If we walk down the Gran Via, to the Cibeles, on what is known as the first leg of the Gran Via, we arrive at the confluence of this avenue, with Alcalá Street.
At this point, we find the Metropolis building, as an important representative of the beginning of the works of refurbishment of the Gran Via.
The Metropolis building, was built between 1907 and 1911, under the design of French architects Jules and Raymond Fevrier, upon request of the insurance company, Unión y el Fenix Español.
It is designed with the style of French architecture called “Beaux Arts”, a neoclassical style of architecture that was taught in the School of Fine Arts in Paris.

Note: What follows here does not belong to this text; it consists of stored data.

-- pv_equiv track=rewrite | github.com/OctaviaOZ/Python_trainee | tasks01.py | kthTerm
-- ===== SOURCE A (Python) =====
-- def kthTerm(n, k):
--
--     # Constraints
--     if n < 2 or n > 30 or k < 1 or k > 100:
--         return 0
--
--     seq_integers = []
--
--     for p in range(k):
--
--         number_power = n ** p
--         seq_integers.append(number_power)
--
--         len_list = len(seq_integers)
--         if len_list == k:
--             break
--
--         last_item = min(k - len_list, len_list - 1)
--
--         seq_integers += [item + number_power for item in seq_integers[:last_item]]
--
--         if len(seq_integers) >= k:
--             break
--
--     return seq_integers[k - 1]
-- ===== SOURCE B (Python) =====
-- def kthTerm(n, k):
--     # Constraints (same guard as the original)
--     if n < 2 or n > 30 or k < 1 or k > 100:
--         return 0
--     # the k-th term is the sum of the powers of n selected by the bits of k
--     result = 0
--     power = 1
--     kk = k
--     while kk > 0:
--         if kk & 1:
--             result += power
--         power *= n
--         kk >>= 1
--     return result
-- ===== Notes on version B (the rewrite author's own statement) =====
-- stated objective: simpler
-- what changed: Replaces the incremental list-doubling construction (build prefix sums, index k-1) by a direct closed-form bit loop: the k-th term is the sum of the powers of n selected by the binary digits of k, so no list is built at all.
import Mathlib
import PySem

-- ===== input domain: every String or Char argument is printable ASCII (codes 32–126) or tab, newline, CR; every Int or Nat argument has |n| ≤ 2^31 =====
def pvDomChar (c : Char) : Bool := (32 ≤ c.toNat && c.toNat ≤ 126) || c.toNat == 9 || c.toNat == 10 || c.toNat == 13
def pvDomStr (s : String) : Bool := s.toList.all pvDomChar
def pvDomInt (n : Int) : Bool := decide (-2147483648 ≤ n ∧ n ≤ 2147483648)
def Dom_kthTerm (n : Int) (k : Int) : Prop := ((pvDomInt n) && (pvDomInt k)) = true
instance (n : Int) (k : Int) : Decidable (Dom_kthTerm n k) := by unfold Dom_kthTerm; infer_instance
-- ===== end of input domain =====

-- B replaces A's incremental list construction with a direct bit-of-k loop (simpler, no list built).
-- ===== PORT A =====
-- the for-p-in-range(k) loop with its two breaks; state = seq_integers
def kthTermLoop (ps : List Int) (n : Int) (k : Int) (seq : List Int) : List Int :=
  match ps with
  | [] => seq
  | p :: ps' =>
    let number_power := n ^ p.toNat   -- n ** p; p comes from range(k), so p ≥ 0
    let seq := seq ++ [number_power]
    let len_list : Int := seq.length
    if len_list = k then seq
    else
      let last_item := min (k - len_list) (len_list - 1)
      let seq := seq ++ (PySem.List.slice seq none (some last_item)).map (fun item => item + number_power)
      if (seq.length : Int) ≥ k then seq else kthTermLoop ps' n k seq

def kthTerm (n : Int) (k : Int) : Int :=
  if n < 2 ∨ n > 30 ∨ k < 1 ∨ k > 100 then 0
  else
    -- seq_integers[k-1]; under the guard the index is always in range (proved below:
    -- the loop result has length ≥ k), so the .getD 0 default branch is never taken
    (PySem.List.pyGet? (kthTermLoop (PySem.List.pyRange 0 k 1) n k []) (k - 1)).getD 0

-- ===== PORT B =====
-- while kk > 0: if kk & 1: result += power; power *= n; kk >>= 1
-- fuel = the initial kk, which bounds the halving loop, so the recursion is structural
def kthTermBits (fuel : Nat) (kk : Nat) (result : Int) (power : Int) (n : Int) : Int :=
  match fuel with
  | 0 => result
  | fuel + 1 =>
    if kk = 0 then result
    else kthTermBits fuel (kk / 2) (if kk % 2 = 1 then result + power else result) (power * n) n

def kthTerm_alt (n : Int) (k : Int) : Int :=
  if n < 2 ∨ n > 30 ∨ k < 1 ∨ k > 100 then 0
  else kthTermBits k.toNat k.toNat 0 1 n

-- ===== PRECONDITION & SPEC =====
def Spec_kthTerm (n : Int) (k : Int) (out : Int) : Prop := out = kthTerm_alt n k
instance (n : Int) (k : Int) (out : Int) : Decidable (Spec_kthTerm n k out) := by unfold Spec_kthTerm; infer_instance

-- ===== CLAIM (what is proved, stated in full; the proofs are below) =====
def Claim_equal_kthTerm : Prop := ∀ (n : Int) (k : Int), Dom_kthTerm n k → Spec_kthTerm n k (kthTerm n k)

-- ===== LEMMAS AND PROOFS =====

-- the value of the binary digits of m with digit i weighted by n^i (Horner form)
def gbin (n : Int) : Nat → Int
  | 0 => 0
  | m + 1 => n * gbin n ((m + 1) / 2) + (((m + 1) % 2 : Nat) : Int)
  decreasing_by omega

lemma gbin_zero (n : Int) : gbin n 0 = 0 := by rw [gbin]

lemma gbin_eq (n : Int) (m : Nat) : gbin n m = n * gbin n (m / 2) + ((m % 2 : Nat) : Int) := by
  cases m with
  | zero => simp [gbin]
  | succ m => rw [gbin]

-- adding a power of two beyond all set bits adds the corresponding power of n
lemma gbin_two_pow_add (n : Int) : ∀ (p i : Nat), i < 2 ^ p → gbin n (2 ^ p + i) = n ^ p + gbin n i := by
  intro p
  induction p with
  | zero =>
    intro i hi
    interval_cases i
    rw [gbin_eq]
    simp [gbin_zero]
  | succ p ih =>
    intro i hi
    have h2 : 2 ^ (p + 1) = 2 * 2 ^ p := by ring
    have hdiv : (2 ^ (p + 1) + i) / 2 = 2 ^ p + i / 2 := by omega
    have hmod : (2 ^ (p + 1) + i) % 2 = i % 2 := by omega
    rw [gbin_eq n (2 ^ (p + 1) + i), hdiv, hmod, ih (i / 2) (by omega), gbin_eq n i]
    push_cast
    ring

lemma gbin_two_pow (n : Int) (p : Nat) : gbin n (2 ^ p) = n ^ p := by
  have h := gbin_two_pow_add n p 0 (by positivity)
  simpa [gbin_zero] using h

-- the first L terms of the sequence: term j (0-based) is gbin (j+1)
def Sfun (n : Int) (L : Nat) : List Int := (List.range L).map (fun j => gbin n (j + 1))

lemma Sfun_length (n : Int) (L : Nat) : (Sfun n L).length = L := by simp [Sfun]

lemma Sfun_snoc (n : Int) (L : Nat) : Sfun n L ++ [gbin n (L + 1)] = Sfun n (L + 1) := by
  simp [Sfun, List.range_succ]

lemma Sfun_take (n : Int) (t L : Nat) (h : t ≤ L) : (Sfun n L).take t = Sfun n t := by
  unfold Sfun
  rw [← List.map_take, List.take_range, Nat.min_eq_left h]

lemma Sfun_append (n : Int) (p t : Nat) (h : t ≤ 2 ^ p - 1) :
    Sfun n (2 ^ p) ++ (Sfun n t).map (fun item => item + n ^ p) = Sfun n (2 ^ p + t) := by
  unfold Sfun
  rw [List.range_add, List.map_append, List.map_map, List.map_map]
  congr 1
  apply List.map_congr_left
  intro j hj
  have hj' : j < t := List.mem_range.mp hj
  have h1 : 1 ≤ (2:Nat) ^ p := Nat.one_le_two_pow
  simp only [Function.comp_apply]
  rw [show 2 ^ p + j + 1 = 2 ^ p + (j + 1) by omega,
    gbin_two_pow_add n p (j + 1) (by omega)]
  ring

-- core invariant of A's loop: entered at step p holding the first (2^p - 1) terms,
-- it returns the first M terms for some M ≥ k
lemma loopA (n k : Int) : ∀ (d : Nat) (p : Int), 0 ≤ p → p + (d : Int) = k →
    ((2 : Int) ^ p.toNat - 1 < k) →
    ∃ M : Nat, k ≤ (M : Int) ∧
      kthTermLoop (PySem.List.pyRange p k 1) n k (Sfun n (2 ^ p.toNat - 1)) = Sfun n M := by
  intro d
  induction d with
  | zero =>
    intro p hp hpk hlt
    exfalso
    have h1 : p.toNat < 2 ^ p.toNat := Nat.lt_two_pow_self
    have h2 : ((2:Int) ^ p.toNat) = ((2 ^ p.toNat : Nat) : Int) := by push_cast; ring
    omega
  | succ d ih =>
    intro p hp hpk hlt
    have hpklt : p < k := by omega
    have h2c : ((2:Int) ^ p.toNat) = ((2 ^ p.toNat : Nat) : Int) := by push_cast; ring
    have h1p : 1 ≤ (2:Nat) ^ p.toNat := Nat.one_le_two_pow
    have hsnoc : Sfun n (2 ^ p.toNat - 1) ++ [n ^ p.toNat] = Sfun n (2 ^ p.toNat) := by
      have hL : (2:Nat) ^ p.toNat - 1 + 1 = 2 ^ p.toNat := by omega
      have hg : gbin n ((2 ^ p.toNat - 1) + 1) = n ^ p.toNat := by rw [hL, gbin_two_pow]
      rw [← hg, Sfun_snoc, hL]
    rw [PySem.List.pyRange_one_cons hpklt]
    simp only [kthTermLoop]
    rw [hsnoc, Sfun_length]
    by_cases hk2 : ((2 ^ p.toNat : Nat) : Int) = k
    · rw [if_pos hk2]
      exact ⟨2 ^ p.toNat, le_of_eq hk2.symm, rfl⟩
    · rw [if_neg hk2]
      have h2k : ((2 ^ p.toNat : Nat) : Int) < k := by omega
      set t : Nat := min (k - ((2 ^ p.toNat : Nat) : Int)).toNat (2 ^ p.toNat - 1) with htdef
      have ht : min (k - ((2 ^ p.toNat : Nat) : Int)) (((2 ^ p.toNat : Nat) : Int) - 1) = (t : Int) := by
        rw [htdef]; push_cast; omega
      rw [ht, PySem.List.slice_to_natCast, Sfun_take n t (2 ^ p.toNat) (by omega),
        Sfun_append n p.toNat t (by omega), Sfun_length]
      by_cases hge : (((2 ^ p.toNat + t : Nat) : Int)) ≥ k
      · rw [if_pos hge]
        exact ⟨2 ^ p.toNat + t, hge, rfl⟩
      · rw [if_neg hge]
        have hc2 : ((2 ^ p.toNat + t : Nat) : Int) < k := by omega
        have ht2 : t = 2 ^ p.toNat - 1 := by
          rw [htdef] at hc2 ⊢
          push_cast at hc2
          omega
        have hp1 : (p + 1).toNat = p.toNat + 1 := by omega
        have h2s : (2:Nat) ^ (p.toNat + 1) = 2 * 2 ^ p.toNat := by ring
        have harg : (2:Nat) ^ ((p + 1).toNat) - 1 = 2 ^ p.toNat + t := by
          rw [hp1, h2s]; omega
        have h2c' : ((2:Int) ^ (p + 1).toNat) = (((2:Nat) ^ (p + 1).toNat : Nat) : Int) := by push_cast; ring
        have hrec := ih (p + 1) (by omega) (by push_cast at hpk ⊢; omega)
          (by rw [h2c']; push_cast [harg]; push_cast at hc2; omega)
        rw [← harg]
        exact hrec

-- B's bit loop computes gbin
lemma bits_eq (n : Int) : ∀ (fuel kk : Nat), kk < 2 ^ fuel → ∀ (r p : Int),
    kthTermBits fuel kk r p n = r + p * gbin n kk := by
  intro fuel
  induction fuel with
  | zero =>
    intro kk hkk r p
    have h0 : kk = 0 := by omega
    subst h0
    simp [kthTermBits, gbin_zero]
  | succ fuel ih =>
    intro kk hkk r p
    by_cases h0 : kk = 0
    · subst h0; simp [kthTermBits, gbin_zero]
    · have hlt : kk / 2 < 2 ^ fuel := by
        have : 2 ^ (fuel + 1) = 2 * 2 ^ fuel := by ring
        omega
      rw [kthTermBits]
      simp only [h0, if_false]
      rw [ih (kk / 2) hlt, gbin_eq n kk]
      rcases Nat.mod_two_eq_zero_or_one kk with h | h <;> rw [h] <;> simp <;> ring

-- ===== VERDICT (by name: the statement is the Claim_ definition above) =====
theorem kthTerm_spec : Claim_equal_kthTerm := by
  intro n k _
  unfold Spec_kthTerm kthTerm kthTerm_alt
  by_cases h : n < 2 ∨ n > 30 ∨ k < 1 ∨ k > 100
  · rw [if_pos h, if_pos h]
  · rw [if_neg h, if_neg h]
    have hk1 : 1 ≤ k := by omega
    obtain ⟨M, hM, hloop⟩ := loopA n k k.toNat 0 le_rfl (by omega) (by norm_num; omega)
    have h0 : ([] : List Int) = Sfun n (2 ^ ((0:Int).toNat) - 1) := by simp [Sfun]
    rw [h0, hloop, PySem.List.pyGet?_of_nonneg (Sfun n M) (i := k - 1) (by omega)]
    have hidx : (k - 1).toNat < M := by omega
    have hget : (Sfun n M)[(k - 1).toNat]? = some (gbin n ((k - 1).toNat + 1)) := by
      unfold Sfun
      rw [List.getElem?_map, List.getElem?_range hidx, Option.map_some]
    rw [hget]
    have hk' : (k - 1).toNat + 1 = k.toNat := by omega
    rw [Option.getD_some, hk', bits_eq n k.toNat k.toNat Nat.lt_two_pow_self 0 1]
    ring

The main features of Beaux Arts architecture, is its decoration with sculptures, which are imposed on modern conservative lines, thus combining, rococo and baroque forms, with a finish of impressionistic realism.
This Beaux-Arts style can be observed in this glittering facade decorated with statues, columns, and ornaments.
The statues resting on Corinthian columns, are allegorical representations of the economic sectors of Commerce, Agriculture, Industry and Mining.
Above these statues, the facade is ornamented with garlands and small foliate decoration. The building is topped by a magnificent black dome, accented with gold trim, as shown in the photographs.
The sculpture that currently crowns the building with the goddess Victoria, was changed at the beginning of the 1970s, when the Union y el Fenix, sold the building to a competitor, and decided to take the sculpture representing the company. The current sculpture of a Winged Victory, was made by Spanish sculptor, Federico Coullaut-Valera Mendigutia.